-- pv_equiv track=rewrite | github.com/cognettings/vulscanner | skims/skims/utils/cvss.py | set_default_temporal_scores
-- ===== SOURCE A (Python) =====
-- def set_default_temporal_scores(cvss_vector: str | None) -> str | None:
--     if cvss_vector:
--         metrics = cvss_vector.split("/")
--
--         if first_match := next(
--             (met for met in metrics if met.startswith("E:")), None
--         ):
--             metrics[metrics.index(first_match)] = "E:U"
--         else:
--             metrics.append("E:U")
--
--         if not any(met for met in metrics if met.startswith("RL:")):
--             metrics.append("RL:O")
--
--         if not any(met for met in metrics if met.startswith("RC:")):
--             metrics.append("RC:C")
--
--         return "/".join(metrics)
--     return None
-- ===== SOURCE B (Python) =====
-- def set_default_temporal_scores(cvss_vector):
--     if not cvss_vector:
--         return None
--     metrics = cvss_vector.split("/")
--     has_e = has_rl = has_rc = False
--     for i, met in enumerate(metrics):
--         if not has_e and met.startswith("E:"):
--             metrics[i] = "E:U"
--             has_e = True
--         elif met.startswith("RL:"):
--             has_rl = True
--         elif met.startswith("RC:"):
--             has_rc = True
--     if not has_e:
--         metrics.append("E:U")
--     if not has_rl:
--         metrics.append("RL:O")
--     if not has_rc:
--         metrics.append("RC:C")
--     return "/".join(metrics)
-- ===== Notes on version B (the rewrite author's own statement) =====
-- stated objective: simpler
-- what changed: Replaces A's three separate scans (next+list.index+set, and two any() passes) with a single pass over the split list that rewrites the first E: metric in place and records presence flags for E:/RL:/RC:, then appends the missing defaults.
import Mathlib
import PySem

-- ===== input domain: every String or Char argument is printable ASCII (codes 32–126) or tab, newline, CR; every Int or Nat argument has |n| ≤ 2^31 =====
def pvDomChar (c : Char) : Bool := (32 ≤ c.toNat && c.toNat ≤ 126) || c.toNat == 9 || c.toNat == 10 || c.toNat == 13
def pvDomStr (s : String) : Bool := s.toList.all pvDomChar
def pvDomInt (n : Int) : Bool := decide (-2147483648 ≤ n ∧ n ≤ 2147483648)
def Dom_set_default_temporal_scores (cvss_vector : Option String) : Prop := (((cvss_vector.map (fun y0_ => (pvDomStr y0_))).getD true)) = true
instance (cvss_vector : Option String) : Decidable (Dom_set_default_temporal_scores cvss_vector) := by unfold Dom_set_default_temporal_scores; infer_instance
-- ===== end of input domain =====

-- B replaces A's three separate scans (next + list.index + two any() passes) with one
-- pass keeping presence flags; objective: simpler.

-- shared named helpers for the prefix tests met.startswith("E:"/"RL:"/"RC:")
def swE (m : String) : Bool := PySem.Str.startswith m "E:"
def swRL (m : String) : Bool := PySem.Str.startswith m "RL:"
def swRC (m : String) : Bool := PySem.Str.startswith m "RC:"

-- ===== PORT A =====
def set_default_temporal_scores (cvss_vector : Option String) : Option String :=
  match cvss_vector with
  | none => none
  | some s =>
    if s == "" then none
    else
      let metrics := (PySem.Str.split? s "/").getD []  -- sep "/" ≠ "", so split? is always some
      let metrics :=
        match metrics.find? swE with
        | some first_match =>
          if first_match == "" then metrics ++ ["E:U"]   -- Python walrus truthiness test
          else
            match PySem.List.index? metrics first_match with
            | some i => metrics.set i "E:U"
            | none => metrics   -- unreachable: first_match ∈ metrics
        | none => metrics ++ ["E:U"]
      let metrics :=
        if metrics.any (fun met => swRL met && !(met == "")) then metrics
        else metrics ++ ["RL:O"]
      let metrics :=
        if metrics.any (fun met => swRC met && !(met == "")) then metrics
        else metrics ++ ["RC:C"]
      some (PySem.Str.join "/" metrics)

-- ===== PORT B =====
-- B's single pass: returns (updated list, has_e, has_rl, has_rc)
def sdtsLoop : List String → Bool → Bool → Bool → (List String × Bool × Bool × Bool)
  | [], e, rl, rc => ([], e, rl, rc)
  | m :: ms, e, rl, rc =>
    if !e && swE m then
      let r := sdtsLoop ms true rl rc
      ("E:U" :: r.1, r.2)
    else if swRL m then
      let r := sdtsLoop ms e true rc
      (m :: r.1, r.2)
    else if swRC m then
      let r := sdtsLoop ms e rl true
      (m :: r.1, r.2)
    else
      let r := sdtsLoop ms e rl rc
      (m :: r.1, r.2)

def set_default_temporal_scores_alt (cvss_vector : Option String) : Option String :=
  match cvss_vector with
  | none => none
  | some s =>
    if s == "" then none
    else
      let r := sdtsLoop ((PySem.Str.split? s "/").getD []) false false false  -- sep "/" ≠ "", so split? is always some
      let ms := r.1
      let ms := if r.2.1 then ms else ms ++ ["E:U"]
      let ms := if r.2.2.1 then ms else ms ++ ["RL:O"]
      let ms := if r.2.2.2 then ms else ms ++ ["RC:C"]
      some (PySem.Str.join "/" ms)

-- ===== PRECONDITION & SPEC =====
def Spec_set_default_temporal_scores (cvss_vector : Option String) (out : Option String) : Prop := out = set_default_temporal_scores_alt cvss_vector
instance (cvss_vector : Option String) (out : Option String) : Decidable (Spec_set_default_temporal_scores cvss_vector out) := by unfold Spec_set_default_temporal_scores; infer_instance

-- ===== CLAIM (what is proved, stated in full; the proofs are below) =====
def Claim_equal_set_default_temporal_scores : Prop := ∀ (cvss_vector : Option String), Dom_set_default_temporal_scores cvss_vector → Spec_set_default_temporal_scores cvss_vector (set_default_temporal_scores cvss_vector)

-- ===== LEMMAS AND PROOFS =====

lemma swE_ne_empty {m : String} (h : swE m = true) : (m == "") = false := by
  simp only [swE, PySem.Str.startswith_eq, PySem.Chars.startswith_iff] at h
  rcases h with ⟨t, ht⟩
  simp only [beq_eq_false_iff_ne, ne_eq]
  intro he; subst he; simp at ht

lemma swRL_ne_empty {m : String} (h : swRL m = true) : (m == "") = false := by
  simp only [swRL, PySem.Str.startswith_eq, PySem.Chars.startswith_iff] at h
  rcases h with ⟨t, ht⟩
  simp only [beq_eq_false_iff_ne, ne_eq]
  intro he; subst he; simp at ht

lemma swRC_ne_empty {m : String} (h : swRC m = true) : (m == "") = false := by
  simp only [swRC, PySem.Str.startswith_eq, PySem.Chars.startswith_iff] at h
  rcases h with ⟨t, ht⟩
  simp only [beq_eq_false_iff_ne, ne_eq]
  intro he; subst he; simp at ht

lemma swE_not_RL {m : String} (h : swE m = true) : swRL m = false := by
  simp only [swE, PySem.Str.startswith_eq, PySem.Chars.startswith_iff] at h
  rcases h with ⟨t, ht⟩
  simp only [swRL, PySem.Str.startswith_eq, Bool.eq_false_iff, ne_eq, PySem.Chars.startswith_iff]
  intro hpre
  rcases hpre with ⟨u, hu⟩
  rw [← ht, show "E:".toList = ['E', ':'] from by decide,
      show "RL:".toList = ['R', 'L', ':'] from by decide] at hu
  simp at hu

lemma swE_not_RC {m : String} (h : swE m = true) : swRC m = false := by
  simp only [swE, PySem.Str.startswith_eq, PySem.Chars.startswith_iff] at h
  rcases h with ⟨t, ht⟩
  simp only [swRC, PySem.Str.startswith_eq, Bool.eq_false_iff, ne_eq, PySem.Chars.startswith_iff]
  intro hpre
  rcases hpre with ⟨u, hu⟩
  rw [← ht, show "E:".toList = ['E', ':'] from by decide,
      show "RC:".toList = ['R', 'C', ':'] from by decide] at hu
  simp at hu

lemma swRL_not_RC {m : String} (h : swRL m = true) : swRC m = false := by
  simp only [swRL, PySem.Str.startswith_eq, PySem.Chars.startswith_iff] at h
  rcases h with ⟨t, ht⟩
  simp only [swRC, PySem.Str.startswith_eq, Bool.eq_false_iff, ne_eq, PySem.Chars.startswith_iff]
  intro hpre
  rcases hpre with ⟨u, hu⟩
  rw [← ht, show "RL:".toList = ['R', 'L', ':'] from by decide,
      show "RC:".toList = ['R', 'C', ':'] from by decide] at hu
  simp at hu

-- replace the first metric starting with "E:" by "E:U", structurally
def repE : List String → List String
  | [] => []
  | m :: ms => if swE m then "E:U" :: ms else m :: repE ms

lemma repE_of_not_any {l : List String} (h : l.any swE = false) : repE l = l := by
  induction l with
  | nil => rfl
  | cons m ms ih =>
    simp only [List.any_cons, Bool.or_eq_false_iff] at h
    simp [repE, h.1, ih h.2]

-- A's first-E step equals the structural replacement
lemma stepA (l : List String) :
    (match l.find? swE with
     | some first_match =>
       if first_match == "" then l ++ ["E:U"]
       else
         match PySem.List.index? l first_match with
         | some i => l.set i "E:U"
         | none => l
     | none => l ++ ["E:U"])
    = if l.any swE then repE l else l ++ ["E:U"] := by
  induction l with
  | nil => simp
  | cons m ms ih =>
    by_cases hm : swE m = true
    · rw [List.find?_cons_of_pos hm]
      simp only [swE_ne_empty hm, PySem.List.index?_cons_self, Bool.false_eq_true, if_false]
      simp [List.any_cons, hm, repE]
    · rw [List.find?_cons_of_neg hm]
      cases hfind : ms.find? swE with
      | none =>
        have hany : ms.any swE = false := by
          simp only [List.any_eq_false]
          exact fun x hx => List.find?_eq_none.mp hfind x hx
        simp [List.any_cons, hm, hany]
      | some fm =>
        have hfm : swE fm = true := List.find?_some hfind
        have hmem : fm ∈ ms := List.mem_of_find?_eq_some hfind
        have hne : m ≠ fm := by
          intro he; rw [he] at hm; exact hm hfm
        have hidx : ∃ j, PySem.List.index? ms fm = some j := by
          rw [← Option.isSome_iff_exists, PySem.List.index?_isSome_iff]
          exact hmem
        rcases hidx with ⟨j, hj⟩
        have hanyms : ms.any swE = true := List.any_eq_true.mpr ⟨fm, hmem, hfm⟩
        simp only [hfind, swE_ne_empty hfm, Bool.false_eq_true, if_false, hj,
          hanyms, if_true] at ih
        simp only [swE_ne_empty hfm, Bool.false_eq_true, if_false,
          PySem.List.index?_cons_of_ne ms hne, hj, Option.map_some]
        rw [List.set_cons_succ]
        simp [List.any_cons, hm, hanyms, repE, ih]

-- any-P survives A's E-step (including Python's truthiness test), for P = swRL / swRC
lemma any_step (P : String → Bool) (hE : ∀ m, swE m = true → P m = false)
    (hne : ∀ m, P m = true → (m == "") = false) (hU : P "E:U" = false) (l : List String) :
    (if l.any swE then repE l else l ++ ["E:U"]).any (fun m => P m && !(m == "")) = l.any P := by
  have hP : (fun m => P m && !(m == "")) = P := by
    funext m
    cases h : P m with
    | true => simp [hne m h]
    | false => simp
  rw [hP]
  by_cases hA : l.any swE = true
  · rw [if_pos hA]
    clear hA
    induction l with
    | nil => rfl
    | cons m ms ih =>
      by_cases hm : swE m = true
      · simp [repE, hm, hE m hm, hU]
      · simp [repE, hm, ih]
  · rw [if_neg hA, List.any_append]
    simp [hU]

-- B's loop in closed form
lemma loop_spec (l : List String) : ∀ (e rl rc : Bool),
    sdtsLoop l e rl rc =
      ((if e then l else repE l), e || l.any swE, rl || l.any swRL, rc || l.any swRC) := by
  induction l with
  | nil => intro e rl rc; cases e <;> simp [sdtsLoop, repE]
  | cons m ms ih =>
    intro e rl rc
    by_cases hm : swE m = true
    · cases e with
      | false =>
        simp only [sdtsLoop, hm, Bool.not_false, Bool.true_and, ih]
        simp [repE, hm, swE_not_RL hm, swE_not_RC hm, List.any_cons]
      | true =>
        simp only [sdtsLoop, Bool.not_true, Bool.false_and, Bool.false_eq_true, if_false,
          swE_not_RL hm, swE_not_RC hm, ih]
        simp [List.any_cons, hm, swE_not_RL hm, swE_not_RC hm]
    · simp only [Bool.not_eq_true] at hm
      by_cases hrl : swRL m = true
      · simp only [sdtsLoop, hm, Bool.and_false, Bool.false_eq_true, if_false, hrl, ih]
        cases e <;> simp [List.any_cons, hm, hrl, swRL_not_RC hrl, repE]
      · simp only [Bool.not_eq_true] at hrl
        by_cases hrc : swRC m = true
        · simp only [sdtsLoop, hm, Bool.and_false, Bool.false_eq_true, if_false, hrl, hrc, ih]
          cases e <;> simp [List.any_cons, hm, hrl, hrc, repE]
        · simp only [Bool.not_eq_true] at hrc
          simp only [sdtsLoop, hm, Bool.and_false, Bool.false_eq_true, if_false, hrl, hrc, ih]
          cases e <;> simp [List.any_cons, hm, hrl, hrc, repE]

-- the whole list-level pipeline agrees
lemma pipeline_eq (l : List String) :
    (let m1 :=
       match l.find? swE with
       | some first_match =>
         if first_match == "" then l ++ ["E:U"]
         else
           match PySem.List.index? l first_match with
           | some i => l.set i "E:U"
           | none => l
       | none => l ++ ["E:U"]
     let m2 := if m1.any (fun met => swRL met && !(met == "")) then m1 else m1 ++ ["RL:O"]
     if m2.any (fun met => swRC met && !(met == "")) then m2 else m2 ++ ["RC:C"])
    = (let r := sdtsLoop l false false false
       let ms := r.1
       let ms := if r.2.1 then ms else ms ++ ["E:U"]
       let ms := if r.2.2.1 then ms else ms ++ ["RL:O"]
       if r.2.2.2 then ms else ms ++ ["RC:C"]) := by
  simp only [loop_spec, Bool.false_or, Bool.false_eq_true, if_false]
  rw [stepA]
  have hstep : (if l.any swE then repE l else repE l ++ ["E:U"])
      = (if l.any swE then repE l else l ++ ["E:U"]) := by
    by_cases h : l.any swE = true
    · simp [h]
    · simp only [Bool.not_eq_true] at h
      simp [h, repE_of_not_any h]
  simp only [hstep]
  have hRL := any_step swRL (fun m => swE_not_RL) (fun m => swRL_ne_empty) (by decide) l
  have hRC := any_step swRC (fun m => swE_not_RC) (fun m => swRC_ne_empty) (by decide) l
  have hRC2 : ((if l.any swE then repE l else l ++ ["E:U"]) ++ ["RL:O"]).any
      (fun met => swRC met && !(met == "")) = l.any swRC := by
    rw [List.any_append, hRC]
    simp [show swRC "RL:O" = false from by decide]
  rw [hRL]
  by_cases hrl : l.any swRL = true
  · rw [if_pos hrl, hRC]
  · rw [if_neg hrl, hRC2]

-- ===== VERDICT (by name: the statement is the Claim_ definition above) =====
theorem set_default_temporal_scores_spec : Claim_equal_set_default_temporal_scores := by
  intro cv _
  unfold Spec_set_default_temporal_scores
  cases cv with
  | none => rfl
  | some s =>
    simp only [set_default_temporal_scores, set_default_temporal_scores_alt]
    by_cases hs : (s == "") = true
    · simp [hs]
    · simp only [Bool.not_eq_true] at hs
      simp only [hs, Bool.false_eq_true, if_false]
      rw [pipeline_eq ((PySem.Str.split? s "/").getD [])]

::::

» **WHAT YOU SHOULD DO**: Only the lines above starting with the one with "i => metrics.set" and going through the one with "def Spec_set_default_temporal_scores (cvss_vector" are to be copied, word for word and with both ends kept.

» **TASK ANSWER**:
            | some i => metrics.set i "E:U"
            | none => metrics   -- unreachable: first_match ∈ metrics
        | none => metrics ++ ["E:U"]
      let metrics :=
        if metrics.any (fun met => swRL met && !(met == "")) then metrics
        else metrics ++ ["RL:O"]
      let metrics :=
        if metrics.any (fun met => swRC met && !(met == "")) then metrics
        else metrics ++ ["RC:C"]
      some (PySem.Str.join "/" metrics)

-- ===== PORT B =====
-- B's single pass: returns (updated list, has_e, has_rl, has_rc)
def sdtsLoop : List String → Bool → Bool → Bool → (List String × Bool × Bool × Bool)
  | [], e, rl, rc => ([], e, rl, rc)
  | m :: ms, e, rl, rc =>
    if !e && swE m then
      let r := sdtsLoop ms true rl rc
      ("E:U" :: r.1, r.2)
    else if swRL m then
      let r := sdtsLoop ms e true rc
      (m :: r.1, r.2)
    else if swRC m then
      let r := sdtsLoop ms e rl true
      (m :: r.1, r.2)
    else
      let r := sdtsLoop ms e rl rc
      (m :: r.1, r.2)

def set_default_temporal_scores_alt (cvss_vector : Option String) : Option String :=
  match cvss_vector with
  | none => none
  | some s =>
    if s == "" then none
    else
      let r := sdtsLoop ((PySem.Str.split? s "/").getD []) false false false  -- sep "/" ≠ "", so split? is always some
      let ms := r.1
      let ms := if r.2.1 then ms else ms ++ ["E:U"]
      let ms := if r.2.2.1 then ms else ms ++ ["RL:O"]
      let ms := if r.2.2.2 then ms else ms ++ ["RC:C"]
      some (PySem.Str.join "/" ms)

-- ===== PRECONDITION & SPEC =====
def Spec_set_default_temporal_scores (cvss_vector : Option String) (out : Option String) : Prop := out = set_default_temporal_scores_alt cvss_vector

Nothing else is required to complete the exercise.